# [Problem requirements]
Set down, please, without alteration, the lines of the entries below from the first through the one containing "-- stated objective: alternative".
┄┄┄┄┄┄┄┄┄┄
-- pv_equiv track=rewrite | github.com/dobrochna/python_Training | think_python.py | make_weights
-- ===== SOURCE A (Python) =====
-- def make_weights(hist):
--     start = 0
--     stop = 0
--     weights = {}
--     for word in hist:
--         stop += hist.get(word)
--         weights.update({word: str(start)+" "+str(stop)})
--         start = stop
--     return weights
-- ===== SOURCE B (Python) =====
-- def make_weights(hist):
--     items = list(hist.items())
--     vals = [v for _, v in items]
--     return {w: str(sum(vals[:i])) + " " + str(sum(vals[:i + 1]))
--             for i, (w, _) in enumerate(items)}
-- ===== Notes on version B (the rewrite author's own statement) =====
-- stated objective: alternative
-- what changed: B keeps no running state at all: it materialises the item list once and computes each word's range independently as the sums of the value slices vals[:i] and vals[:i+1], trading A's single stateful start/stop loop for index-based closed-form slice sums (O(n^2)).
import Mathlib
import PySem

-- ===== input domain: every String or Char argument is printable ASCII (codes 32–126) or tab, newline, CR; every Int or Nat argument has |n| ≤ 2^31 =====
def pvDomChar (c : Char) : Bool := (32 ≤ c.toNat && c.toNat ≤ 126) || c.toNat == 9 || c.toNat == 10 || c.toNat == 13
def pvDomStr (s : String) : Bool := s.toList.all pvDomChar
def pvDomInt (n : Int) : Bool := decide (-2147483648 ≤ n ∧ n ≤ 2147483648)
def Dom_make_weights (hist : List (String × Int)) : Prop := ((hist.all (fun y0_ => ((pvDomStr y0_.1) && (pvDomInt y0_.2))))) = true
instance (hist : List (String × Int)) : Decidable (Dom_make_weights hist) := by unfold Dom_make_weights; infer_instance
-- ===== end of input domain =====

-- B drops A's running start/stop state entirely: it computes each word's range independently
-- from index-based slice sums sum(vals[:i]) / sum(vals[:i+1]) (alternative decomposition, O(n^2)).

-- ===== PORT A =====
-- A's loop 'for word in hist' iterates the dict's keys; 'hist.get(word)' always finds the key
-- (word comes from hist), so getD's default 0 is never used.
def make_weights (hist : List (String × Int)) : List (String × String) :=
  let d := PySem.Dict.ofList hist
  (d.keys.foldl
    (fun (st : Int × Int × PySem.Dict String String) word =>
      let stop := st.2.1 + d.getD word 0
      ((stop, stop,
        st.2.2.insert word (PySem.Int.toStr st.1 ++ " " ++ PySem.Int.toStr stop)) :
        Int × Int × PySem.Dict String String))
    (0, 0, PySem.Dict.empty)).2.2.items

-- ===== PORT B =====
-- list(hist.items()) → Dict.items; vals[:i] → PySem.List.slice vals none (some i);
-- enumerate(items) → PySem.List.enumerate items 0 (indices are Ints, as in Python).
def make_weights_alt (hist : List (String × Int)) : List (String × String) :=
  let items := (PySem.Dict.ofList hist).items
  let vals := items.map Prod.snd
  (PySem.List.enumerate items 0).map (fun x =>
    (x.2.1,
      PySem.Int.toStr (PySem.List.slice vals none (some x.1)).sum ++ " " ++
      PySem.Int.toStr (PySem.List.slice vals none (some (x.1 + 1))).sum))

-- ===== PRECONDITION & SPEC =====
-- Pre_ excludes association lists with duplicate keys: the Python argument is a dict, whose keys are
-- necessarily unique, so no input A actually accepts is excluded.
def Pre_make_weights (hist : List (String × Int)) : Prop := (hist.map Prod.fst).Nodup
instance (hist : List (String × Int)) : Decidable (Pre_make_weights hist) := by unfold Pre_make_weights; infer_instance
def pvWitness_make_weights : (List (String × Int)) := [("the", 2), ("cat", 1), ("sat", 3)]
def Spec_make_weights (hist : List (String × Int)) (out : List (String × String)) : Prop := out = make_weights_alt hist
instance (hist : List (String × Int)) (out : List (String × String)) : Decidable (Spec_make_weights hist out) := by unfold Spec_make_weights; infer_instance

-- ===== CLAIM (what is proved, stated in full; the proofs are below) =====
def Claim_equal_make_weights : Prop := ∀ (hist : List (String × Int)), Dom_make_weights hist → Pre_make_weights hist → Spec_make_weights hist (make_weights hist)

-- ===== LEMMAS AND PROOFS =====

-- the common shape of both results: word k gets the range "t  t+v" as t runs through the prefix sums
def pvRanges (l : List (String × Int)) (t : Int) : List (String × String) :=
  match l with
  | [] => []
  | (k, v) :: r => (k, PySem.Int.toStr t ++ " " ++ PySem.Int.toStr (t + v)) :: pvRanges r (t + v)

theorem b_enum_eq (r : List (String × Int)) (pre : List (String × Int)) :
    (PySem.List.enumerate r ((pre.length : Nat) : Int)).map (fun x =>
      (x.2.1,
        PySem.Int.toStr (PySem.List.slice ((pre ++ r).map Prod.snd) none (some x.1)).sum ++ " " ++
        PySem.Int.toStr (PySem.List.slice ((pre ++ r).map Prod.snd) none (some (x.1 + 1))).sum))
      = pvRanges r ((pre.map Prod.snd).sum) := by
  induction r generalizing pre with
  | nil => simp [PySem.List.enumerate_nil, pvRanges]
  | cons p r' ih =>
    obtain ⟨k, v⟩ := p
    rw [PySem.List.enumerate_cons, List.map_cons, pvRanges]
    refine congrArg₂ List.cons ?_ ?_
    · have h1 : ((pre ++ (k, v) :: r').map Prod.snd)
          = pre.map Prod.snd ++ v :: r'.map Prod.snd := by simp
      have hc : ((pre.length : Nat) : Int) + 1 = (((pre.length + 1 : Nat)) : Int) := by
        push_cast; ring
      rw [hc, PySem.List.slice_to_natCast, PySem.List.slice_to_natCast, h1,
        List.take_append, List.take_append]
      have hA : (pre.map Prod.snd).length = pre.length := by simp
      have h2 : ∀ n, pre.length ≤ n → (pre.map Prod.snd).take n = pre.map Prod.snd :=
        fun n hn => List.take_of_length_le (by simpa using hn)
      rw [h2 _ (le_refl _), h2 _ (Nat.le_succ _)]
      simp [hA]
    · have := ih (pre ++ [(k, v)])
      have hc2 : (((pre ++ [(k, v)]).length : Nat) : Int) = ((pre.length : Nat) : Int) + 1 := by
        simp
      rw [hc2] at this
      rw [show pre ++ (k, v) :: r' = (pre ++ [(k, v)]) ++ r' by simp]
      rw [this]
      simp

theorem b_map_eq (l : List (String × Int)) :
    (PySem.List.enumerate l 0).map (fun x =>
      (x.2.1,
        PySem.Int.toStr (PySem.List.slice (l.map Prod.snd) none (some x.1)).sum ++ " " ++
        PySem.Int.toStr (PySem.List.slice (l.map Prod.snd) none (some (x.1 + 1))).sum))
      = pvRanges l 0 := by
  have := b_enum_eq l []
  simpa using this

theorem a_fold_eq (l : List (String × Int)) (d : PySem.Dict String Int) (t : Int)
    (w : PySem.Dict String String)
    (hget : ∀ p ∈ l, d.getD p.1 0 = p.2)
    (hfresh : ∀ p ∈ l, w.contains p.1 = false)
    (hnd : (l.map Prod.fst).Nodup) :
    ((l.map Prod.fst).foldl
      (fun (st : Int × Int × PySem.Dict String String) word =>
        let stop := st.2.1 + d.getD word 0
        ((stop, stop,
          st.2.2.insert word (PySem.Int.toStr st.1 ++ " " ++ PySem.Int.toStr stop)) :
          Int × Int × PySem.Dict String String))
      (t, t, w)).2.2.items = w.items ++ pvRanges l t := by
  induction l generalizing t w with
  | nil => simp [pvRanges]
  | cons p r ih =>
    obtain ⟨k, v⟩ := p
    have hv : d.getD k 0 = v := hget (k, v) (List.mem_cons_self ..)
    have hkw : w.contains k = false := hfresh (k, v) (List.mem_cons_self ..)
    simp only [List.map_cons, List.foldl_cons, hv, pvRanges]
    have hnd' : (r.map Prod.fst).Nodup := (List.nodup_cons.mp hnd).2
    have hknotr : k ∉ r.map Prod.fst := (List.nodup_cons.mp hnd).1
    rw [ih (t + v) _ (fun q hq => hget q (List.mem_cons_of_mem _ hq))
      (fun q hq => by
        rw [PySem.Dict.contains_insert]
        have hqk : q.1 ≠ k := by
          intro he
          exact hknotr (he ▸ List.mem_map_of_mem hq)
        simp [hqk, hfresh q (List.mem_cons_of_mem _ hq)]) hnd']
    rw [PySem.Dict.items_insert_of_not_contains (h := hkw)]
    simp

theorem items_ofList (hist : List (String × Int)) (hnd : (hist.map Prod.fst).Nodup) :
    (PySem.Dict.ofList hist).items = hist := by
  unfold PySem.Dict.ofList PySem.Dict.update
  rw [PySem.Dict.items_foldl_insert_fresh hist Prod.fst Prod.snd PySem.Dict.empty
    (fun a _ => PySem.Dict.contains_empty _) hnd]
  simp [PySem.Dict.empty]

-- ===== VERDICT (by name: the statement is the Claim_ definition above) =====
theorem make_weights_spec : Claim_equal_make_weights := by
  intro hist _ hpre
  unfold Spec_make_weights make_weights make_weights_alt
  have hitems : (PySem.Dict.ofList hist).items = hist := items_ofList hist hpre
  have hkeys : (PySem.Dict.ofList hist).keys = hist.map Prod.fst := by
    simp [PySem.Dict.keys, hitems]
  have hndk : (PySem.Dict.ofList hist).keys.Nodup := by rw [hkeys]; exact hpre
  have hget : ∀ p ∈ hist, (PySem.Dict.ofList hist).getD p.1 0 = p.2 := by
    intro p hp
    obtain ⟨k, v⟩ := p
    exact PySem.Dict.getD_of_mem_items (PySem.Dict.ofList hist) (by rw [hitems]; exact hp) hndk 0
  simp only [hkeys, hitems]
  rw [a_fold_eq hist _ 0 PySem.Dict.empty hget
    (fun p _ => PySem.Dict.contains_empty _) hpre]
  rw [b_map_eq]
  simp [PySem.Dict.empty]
┄┄┄┄┄┄┄┄┄┄
# [Answer to this exercise]
-- pv_equiv track=rewrite | github.com/dobrochna/python_Training | think_python.py | make_weights
-- ===== SOURCE A (Python) =====
-- def make_weights(hist):
--     start = 0
--     stop = 0
--     weights = {}
--     for word in hist:
--         stop += hist.get(word)
--         weights.update({word: str(start)+" "+str(stop)})
--         start = stop
--     return weights
-- ===== SOURCE B (Python) =====
-- def make_weights(hist):
--     items = list(hist.items())
--     vals = [v for _, v in items]
--     return {w: str(sum(vals[:i])) + " " + str(sum(vals[:i + 1]))
--             for i, (w, _) in enumerate(items)}
-- ===== Notes on version B (the rewrite author's own statement) =====
-- stated objective: alternative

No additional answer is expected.